Almeida Talita Andrade da Costa, Felix Emerson Felipe, de Sousa Carlos Manuel Andrade, Pedroso Gabriel Orquizas Mattielo, Motta Mariana Ferreira Benessiuti, Prado Lisiane Pereira
Department of Civil Engineering, School of Science and Engineering, São Paulo State University (UNESP), Guaratinguetá 12516-410, Brazil.
Materials (Basel). 2023 Dec 17;16(24):7683. doi: 10.3390/ma16247683.

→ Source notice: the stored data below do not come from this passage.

-- pv_equiv track=rewrite | github.com/IsakGrimsson/String_compression | functions_generic.py | is_lyndon_word
-- ===== SOURCE A (Python) =====
-- def is_lyndon_word(s):
--     n = len(s)
--     i = 0
--     j = 1
--     k = 0
--
--     while i < n and j < n and k < n:
--         if s[(j + k) % n] == s[(i + k) % n]:
--             k += 1
--         elif s[(j + k) % n] < s[(i + k) % n]:
--             i = i + k + 1
--             k = 0
--         else:
--             j = j + k + 1
--             k = 0
--
--         if i == j:
--             j = j + 1
--
--     return i == 0
-- ===== SOURCE B (Python) =====
-- def is_lyndon_word(s):
--     n = len(s)
--     return all(s <= s[i:] + s[:i] for i in range(n))
-- ===== Notes on version B (the rewrite author's own statement) =====
-- stated objective: simpler
-- what changed: Replaced the dual-pointer (Booth-style) least-rotation duel with a direct one-liner checking that s is lexicographically at most every one of its rotations, which is exactly the condition the duel computes.
import Mathlib
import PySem

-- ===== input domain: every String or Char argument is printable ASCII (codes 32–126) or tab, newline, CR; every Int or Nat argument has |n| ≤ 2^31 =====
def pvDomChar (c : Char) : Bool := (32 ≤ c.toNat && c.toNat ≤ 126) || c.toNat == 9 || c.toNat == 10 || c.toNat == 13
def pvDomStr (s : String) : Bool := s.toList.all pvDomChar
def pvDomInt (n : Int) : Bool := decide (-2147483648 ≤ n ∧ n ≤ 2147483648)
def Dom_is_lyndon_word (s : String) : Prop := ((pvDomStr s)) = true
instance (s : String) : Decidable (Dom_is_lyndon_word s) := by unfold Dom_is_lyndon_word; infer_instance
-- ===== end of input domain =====

-- B replaces A's dual-pointer least-rotation duel by the direct check that s is <= every one of its rotations (simpler; not faster).

-- ===== PORT A =====
-- A's while loop on state (i, j, k); returns the final value of i.
-- Every s[(j+k)%n] / s[(i+k)%n] access has index < n when the body runs, ported as List.getD.
-- The fuel argument only makes the loop structurally recursive: (2n-i)+(2n-j)+(n-k) strictly
-- decreases each iteration and is ≤ 5n initially, so the fuel 5n+1 passed below is never
-- exhausted (loop_main below carries exactly this fuel bound as a hypothesis).
def lyndonLoop (L : List Char) (n : Nat) : Nat → Nat → Nat → Nat → Nat
  | 0, i, _, _ => i
  | fuel + 1, i, j, k =>
    if i < n ∧ j < n ∧ k < n then
      if L.getD ((j + k) % n) 'a' = L.getD ((i + k) % n) 'a' then
        lyndonLoop L n fuel i (if i = j then j + 1 else j) (k + 1)
      else if L.getD ((j + k) % n) 'a' < L.getD ((i + k) % n) 'a' then
        lyndonLoop L n fuel (i + k + 1) (if i + k + 1 = j then j + 1 else j) 0
      else
        lyndonLoop L n fuel i (if i = j + k + 1 then j + k + 2 else j + k + 1) 0
    else i

def is_lyndon_word (s : String) : Bool :=
  lyndonLoop s.toList s.toList.length (5 * s.toList.length + 1) 0 1 0 == 0

-- ===== PORT B =====
-- all(s <= s[i:] + s[:i] for i in range(n)); the slices s[i:], s[:i] for 0 ≤ i < n are drop/take,
-- and Python's <= on str is Lean's ≤ on the char lists (code-point lexicographic).
def is_lyndon_word_alt (s : String) : Bool :=
  (List.range s.toList.length).all fun i =>
    decide (s.toList ≤ s.toList.drop i ++ s.toList.take i)

-- ===== PRECONDITION & SPEC =====
def Spec_is_lyndon_word (s : String) (out : Bool) : Prop := out = is_lyndon_word_alt s
instance (s : String) (out : Bool) : Decidable (Spec_is_lyndon_word s out) := by unfold Spec_is_lyndon_word; infer_instance

-- ===== CLAIM (what is proved, stated in full; the proofs are below) =====
def Claim_equal_is_lyndon_word : Prop := ∀ (s : String), Dom_is_lyndon_word s → Spec_is_lyndon_word s (is_lyndon_word s)

-- ===== LEMMAS AND PROOFS =====

-- rotation of L by p, and the character of L at cyclic position x
def rotC (L : List Char) (p : Nat) : List Char := L.drop p ++ L.take p

def chAt (L : List Char) (x : Nat) : Char := L.getD (x % L.length) 'a'

theorem rotC_length (L : List Char) (p : Nat) : (rotC L p).length = L.length := by
  simp [rotC]; omega

theorem rotC_zero (L : List Char) : rotC L 0 = L := by simp [rotC]

theorem rotC_getElem (L : List Char) (p m : Nat) (hp : p < L.length) (hm : m < L.length)
    (h : m < (rotC L p).length) :
    (rotC L p)[m] = chAt L (p + m) := by
  have hn : 0 < L.length := by omega
  unfold rotC chAt at *
  rw [List.getElem_append]
  by_cases hc : m < L.length - p
  · have h1 : m < (List.drop p L).length := by simp; omega
    rw [dif_pos h1, List.getElem_drop, List.getD_eq_getElem L 'a' (by exact Nat.mod_lt _ hn)]
    have : (p + m) % L.length = p + m := Nat.mod_eq_of_lt (by omega)
    simp [this]
  · have h1 : ¬ m < (List.drop p L).length := by simp; omega
    rw [dif_neg h1, List.getElem_take, List.getD_eq_getElem L 'a' (by exact Nat.mod_lt _ hn)]
    have : (p + m) % L.length = p + m - L.length := by
      rw [Nat.mod_eq_sub_mod (by omega), Nat.mod_eq_of_lt (by omega)]
    simp only [this, List.length_drop]
    congr 1
    omega

theorem chAt_mod_add (L : List Char) (x l : Nat) : chAt L (x % L.length + l) = chAt L (x + l) := by
  simp [chAt, Nat.mod_add_mod]

-- "rotation q is not minimal": some rotation is strictly below it
def NM (L : List Char) (q : Nat) : Prop := ∃ p < L.length, rotC L p < rotC L q

-- the duel step: if the rotations at a and b agree for k steps and the char after b's run is
-- smaller, then each rotation a, a+1, …, a+k is beaten by the corresponding shift of b.
theorem duel (L : List Char) (a b k : Nat) (hk : k < L.length)
    (hpre : ∀ m < k, chAt L (a + m) = chAt L (b + m))
    (hlt : chAt L (b + k) < chAt L (a + k)) :
    ∀ m ≤ k, a + m < L.length → rotC L ((b + m) % L.length) < rotC L (a + m) := by
  intro m hm ha
  have hn : 0 < L.length := by omega
  have hb : (b + m) % L.length < L.length := Nat.mod_lt _ hn
  rw [List.lt_iff_exists]
  right
  refine ⟨k - m, by rw [rotC_length]; omega, by rw [rotC_length]; omega, ?_, ?_⟩
  · intro l hl
    rw [rotC_getElem L _ l hb (by omega) (by rw [rotC_length]; omega),
        rotC_getElem L _ l ha (by omega) (by rw [rotC_length]; omega),
        chAt_mod_add]
    have h1 : b + m + l = b + (m + l) := by omega
    have h2 : a + m + l = a + (m + l) := by omega
    rw [h1, h2, (hpre (m + l) (by omega)).symm]
  · rw [rotC_getElem L _ _ hb (by omega) (by rw [rotC_length]; omega),
        rotC_getElem L _ _ ha (by omega) (by rw [rotC_length]; omega),
        chAt_mod_add]
    have h1 : b + m + (k - m) = b + k := by omega
    have h2 : a + m + (k - m) = a + k := by omega
    rw [h1, h2]
    exact hlt

-- a minimizing rotation index exists
theorem exists_min_rot (L : List Char) (h0 : 0 < L.length) :
    ∃ m < L.length, ∀ p < L.length, rotC L m ≤ rotC L p := by
  obtain ⟨m, hm, hmin⟩ := Finset.exists_min_image (Finset.range L.length) (rotC L)
    ⟨0, Finset.mem_range.mpr h0⟩
  exact ⟨m, Finset.mem_range.mp hm, fun p hp => hmin p (Finset.mem_range.mpr hp)⟩

-- at loop exit with i = 0: rotation 0 is minimal.  Either j ran off the end (every other
-- rotation was eliminated), or k = n (the string has cyclic period j and the minimizer can
-- be walked down below j).
theorem exit_zero (L : List Char) (j k : Nat) (h0 : 0 < L.length) (hj0 : j ≠ 0)
    (hpre : ∀ m < k, chAt L (0 + m) = chAt L (j + m))
    (hc : ∀ p < L.length, p ≠ 0 → p ≠ j → p ≤ max 0 j → NM L p)
    (hexit : L.length ≤ j ∨ L.length ≤ k) :
    ∀ p < L.length, rotC L 0 ≤ rotC L p := by
  obtain ⟨m, hm, hmin⟩ := exists_min_rot L h0
  have hnotNM : ¬ NM L m := by
    rintro ⟨q, hq, hlt⟩
    exact absurd (hmin q hq) (not_le.mpr hlt)
  have key : rotC L 0 ≤ rotC L m := by
    rcases hexit with hJ | hK
    · rcases eq_or_ne m 0 with rfl | hm0
      · exact le_refl _
      · exact absurd (hc m hm hm0 (by omega) (by omega)) hnotNM
    · by_cases hJ' : L.length ≤ j
      · rcases eq_or_ne m 0 with rfl | hm0
        · exact le_refl _
        · exact absurd (hc m hm hm0 (by omega) (by omega)) hnotNM
      rw [not_le] at hJ'
      -- period fact: chAt (j + x) = chAt x for all x
      have hper : ∀ x : Nat, chAt L (j + x) = chAt L x := by
        intro x
        have h1 : chAt L (j + x % L.length) = chAt L (x % L.length) :=
          (hpre (x % L.length) (by have := Nat.mod_lt x h0; omega)).symm.trans
            (by rw [Nat.zero_add])
        have h2 : chAt L (j + x % L.length) = chAt L (j + x) := by
          rw [Nat.add_comm j (x % L.length), chAt_mod_add, Nat.add_comm x j]
        have h3 : chAt L (x % L.length) = chAt L x := by
          have := chAt_mod_add L x 0
          simpa using this
        rw [← h2, h1, h3]
      -- hence rotC L p = rotC L (p - j) for j ≤ p < n
      have hrot : ∀ p, j ≤ p → p < L.length → rotC L p = rotC L (p - j) := by
        intro p hjp hp
        apply List.ext_getElem (by rw [rotC_length, rotC_length])
        intro l hl hl'
        rw [rotC_getElem L p l hp (by rw [rotC_length] at hl; omega) hl,
            rotC_getElem L (p - j) l (by omega) (by rw [rotC_length] at hl; omega) hl']
        have : j + (p - j + l) = p + l := by omega
        rw [← this, hper]
      -- strong induction: any minimizing index can be driven down to 0
      have aux : ∀ m', m' < L.length → (∀ p < L.length, rotC L m' ≤ rotC L p) →
          rotC L 0 ≤ rotC L m' := by
        intro m'
        induction m' using Nat.strong_induction_on with
        | _ m' IH =>
          intro hm' hmin'
          rcases eq_or_ne m' 0 with rfl | h0'
          · exact le_refl _
          rcases Nat.lt_trichotomy m' j with hlt | heq | hgt
          · exact absurd (hc m' hm' h0' (by omega) (by omega))
              (by rintro ⟨q, hq, hqlt⟩; exact absurd (hmin' q hq) (not_le.mpr hqlt))
          · have : rotC L m' = rotC L 0 := by
              rw [hrot m' (by omega) hm']; congr 1; omega
            rw [this]
          · have heq' : rotC L m' = rotC L (m' - j) := hrot m' (by omega) hm'
            have := IH (m' - j) (by omega) (by omega)
              (fun p hp => heq' ▸ hmin' p hp)
            rw [heq']
            exact this
      exact aux m hm hmin
  exact fun p hp => le_trans key (hmin p hp)

-- the loop invariant: i and j are distinct candidates, the two runs agree for k characters,
-- every other index up to max i j has been eliminated, and i moved away from 0 only if
-- rotation 0 was eliminated.
def InvL (L : List Char) (n i j k : Nat) : Prop :=
  n = L.length ∧ i ≠ j ∧
  (∀ m < k, chAt L (i + m) = chAt L (j + m)) ∧
  (∀ p < n, p ≠ i → p ≠ j → p ≤ max i j → NM L p) ∧
  (i ≠ 0 → NM L 0)

theorem loop_main (L : List Char) (n : Nat) : ∀ (fuel i j k : Nat), InvL L n i j k →
    (2 * n - i) + (2 * n - j) + (n - k) < fuel →
    ((lyndonLoop L n fuel i j k = 0) ↔ (∀ p < n, rotC L 0 ≤ rotC L p)) := by
  intro fuel
  induction fuel with
  | zero => intro i j k _ hf; omega
  | succ fuel IH =>
    intro i j k hInv hf
    obtain ⟨hn, hij, hb, hc, hd⟩ := hInv
    subst hn
    rw [lyndonLoop]
    by_cases hcond : i < L.length ∧ j < L.length ∧ k < L.length
    · obtain ⟨hi, hj, hk⟩ := hcond
      have h0 : 0 < L.length := by omega
      rw [if_pos ⟨hi, hj, hk⟩]
      by_cases heq : L.getD ((j + k) % L.length) 'a' = L.getD ((i + k) % L.length) 'a'
      · -- equal characters: extend the common prefix
        rw [if_pos heq, if_neg hij]
        apply IH i j (k + 1) ?_ (by omega)
        refine ⟨rfl, hij, ?_, hc, hd⟩
        intro m hm
        rcases Nat.lt_or_ge m k with h' | h'
        · exact hb m h'
        · have : m = k := by omega
          subst this
          exact heq.symm
      · rw [if_neg heq]
        by_cases hlt : L.getD ((j + k) % L.length) 'a' < L.getD ((i + k) % L.length) 'a'
        · -- s[(j+k)%n] < s[(i+k)%n] : i loses, i := i+k+1
          rw [if_pos hlt]
          apply IH (i + k + 1) (if i + k + 1 = j then j + 1 else j) 0 ?_
            (by split <;> omega)
          have hduel := duel L i j k hk hb hlt
          have hNM : ∀ p, i ≤ p → p ≤ i + k → p < L.length → NM L p := by
            intro p h1 h2 hp
            have := hduel (p - i) (by omega) (by omega)
            rw [show i + (p - i) = p by omega] at this
            exact ⟨(j + (p - i)) % L.length, Nat.mod_lt _ h0, this⟩
          refine ⟨rfl, ?_, by omega, ?_, ?_⟩
          · split <;> omega
          · intro p hp hpi hpj hple
            by_cases hin : i ≤ p ∧ p ≤ i + k
            · exact hNM p hin.1 hin.2 hp
            · apply hc p hp (by omega) ?_ ?_
              · intro hpj'
                subst hpj'
                revert hpi hpj
                split <;> omega
              · revert hpi hpj hple
                split <;> (intro hpi hpj hple; omega)
          · intro _
            rcases eq_or_ne i 0 with rfl | hi0
            · exact hNM 0 (by omega) (by omega) h0
            · exact hd hi0
        · -- s[(j+k)%n] > s[(i+k)%n] : j loses, j := j+k+1
          rw [if_neg hlt]
          apply IH i (if i = j + k + 1 then j + k + 2 else j + k + 1) 0 ?_
            (by split <;> omega)
          have hlt' : chAt L (i + k) < chAt L (j + k) := by
            rcases lt_trichotomy (L.getD ((j + k) % L.length) 'a')
                (L.getD ((i + k) % L.length) 'a') with h' | h' | h'
            · exact absurd h' hlt
            · exact absurd h' heq
            · exact h'
          have hduel := duel L j i k hk (fun m hm => (hb m hm).symm) hlt'
          have hNM : ∀ p, j ≤ p → p ≤ j + k → p < L.length → NM L p := by
            intro p h1 h2 hp
            have := hduel (p - j) (by omega) (by omega)
            rw [show j + (p - j) = p by omega] at this
            exact ⟨(i + (p - j)) % L.length, Nat.mod_lt _ h0, this⟩
          refine ⟨rfl, ?_, by omega, ?_, hd⟩
          · split <;> omega
          · intro p hp hpi hpj hple
            by_cases hin : j ≤ p ∧ p ≤ j + k
            · exact hNM p hin.1 hin.2 hp
            · apply hc p hp hpi ?_ ?_
              · omega
              · revert hpj hple
                split <;> (intro hpj hple; omega)
    · -- loop exit
      rw [if_neg hcond]
      constructor
      · rintro rfl
        rcases Nat.eq_zero_or_pos L.length with hL | hL
        · intro p hp; omega
        · exact exit_zero L j k hL (Ne.symm hij) hb hc (by omega)
      · intro hall
        by_contra hi0
        obtain ⟨q, hq, hqlt⟩ := hd hi0
        exact absurd (hall q hq) (not_le.mpr hqlt)

theorem final_eq (s : String) : is_lyndon_word s = is_lyndon_word_alt s := by
  unfold is_lyndon_word is_lyndon_word_alt
  have hiff : (lyndonLoop s.toList s.toList.length (5 * s.toList.length + 1) 0 1 0 = 0) ↔
      (∀ p < s.toList.length, rotC s.toList 0 ≤ rotC s.toList p) := by
    rcases Nat.lt_or_ge s.toList.length 2 with hL | hL
    · -- n ≤ 1: the loop exits at once (j = 1 is out of range) and both sides are trivially true
      rw [lyndonLoop, if_neg (by omega)]
      constructor
      · intro _ p hp
        have : p = 0 := by omega
        subst this
        exact le_refl _
      · intro _
        rfl
    · exact loop_main s.toList s.toList.length (5 * s.toList.length + 1) 0 1 0
        ⟨rfl, by omega, fun m hm => absurd hm (by omega),
         fun p hp h0 h1 hle => absurd hle (by omega),
         fun h => absurd rfl h⟩ (by omega)
  rw [Bool.eq_iff_iff]
  simp only [beq_iff_eq, List.all_eq_true, List.mem_range, decide_eq_true_eq]
  rw [hiff]
  constructor
  · intro h i hi
    have := h i hi
    rwa [rotC_zero] at this
  · intro h p hp
    rw [rotC_zero]
    exact h p hp

-- ===== VERDICT (by name: the statement is the Claim_ definition above) =====
theorem is_lyndon_word_spec : Claim_equal_is_lyndon_word := by
  intro s _
  unfold Spec_is_lyndon_word
  exact final_eq s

The artificial neural networks (ANNs)-based model has been used to predict the compressive strength of concrete, assisting in creating recycled aggregate concrete mixtures and reducing the environmental impact of the construction industry. Thus, the present study examines the effects of the training algorithm, topology, and activation function on the predictive accuracy of ANN when determining the compressive strength of recycled aggregate concrete. An experimental database of compressive strength with 721 samples was defined considering the literature. The database was used to train, validate, and test the ANN-based models. Altogether, 240 ANNs were trained, defined by combining three training algorithms, two activation functions, and topologies with a hidden layer containing 1-40 neurons. The ANN with a single hidden layer including 28 neurons, trained with the Levenberg-Marquardt algorithm and the hyperbolic tangent function, achieved the best level of accuracy, with a coefficient of determination equal to 0.909 and a mean absolute percentage error equal to 6.81%. Furthermore, the results show that it is crucial to avoid the use of overly complex models. Excessive neurons can lead to exceptional performance during training but poor predictive ability during testing.
基于人工神经网络(ANNs)的模型已被用于预测混凝土的抗压强度,有助于创建再生骨料混凝土混合物并减少建筑业对环境的影响。因此,本研究考察了训练算法、拓扑结构和激活函数对ANN在确定再生骨料混凝土抗压强度时预测精度的影响。考虑到文献资料,定义了一个包含721个样本的抗压强度实验数据库。该数据库用于训练、验证和测试基于ANN的模型。总共训练了240个ANN,它们由三种训练算法、两种激活函数以及具有1 - 40个神经元的隐藏层的拓扑结构组合而成。具有单个隐藏层且包含28个神经元的ANN,采用Levenberg - Marquardt算法和双曲正切函数进行训练,达到了最佳的精度水平,决定系数为0.909,平均绝对百分比误差为6.81%。此外,结果表明避免使用过于复杂的模型至关重要。过多的神经元可能导致训练期间表现出色,但测试期间预测能力较差。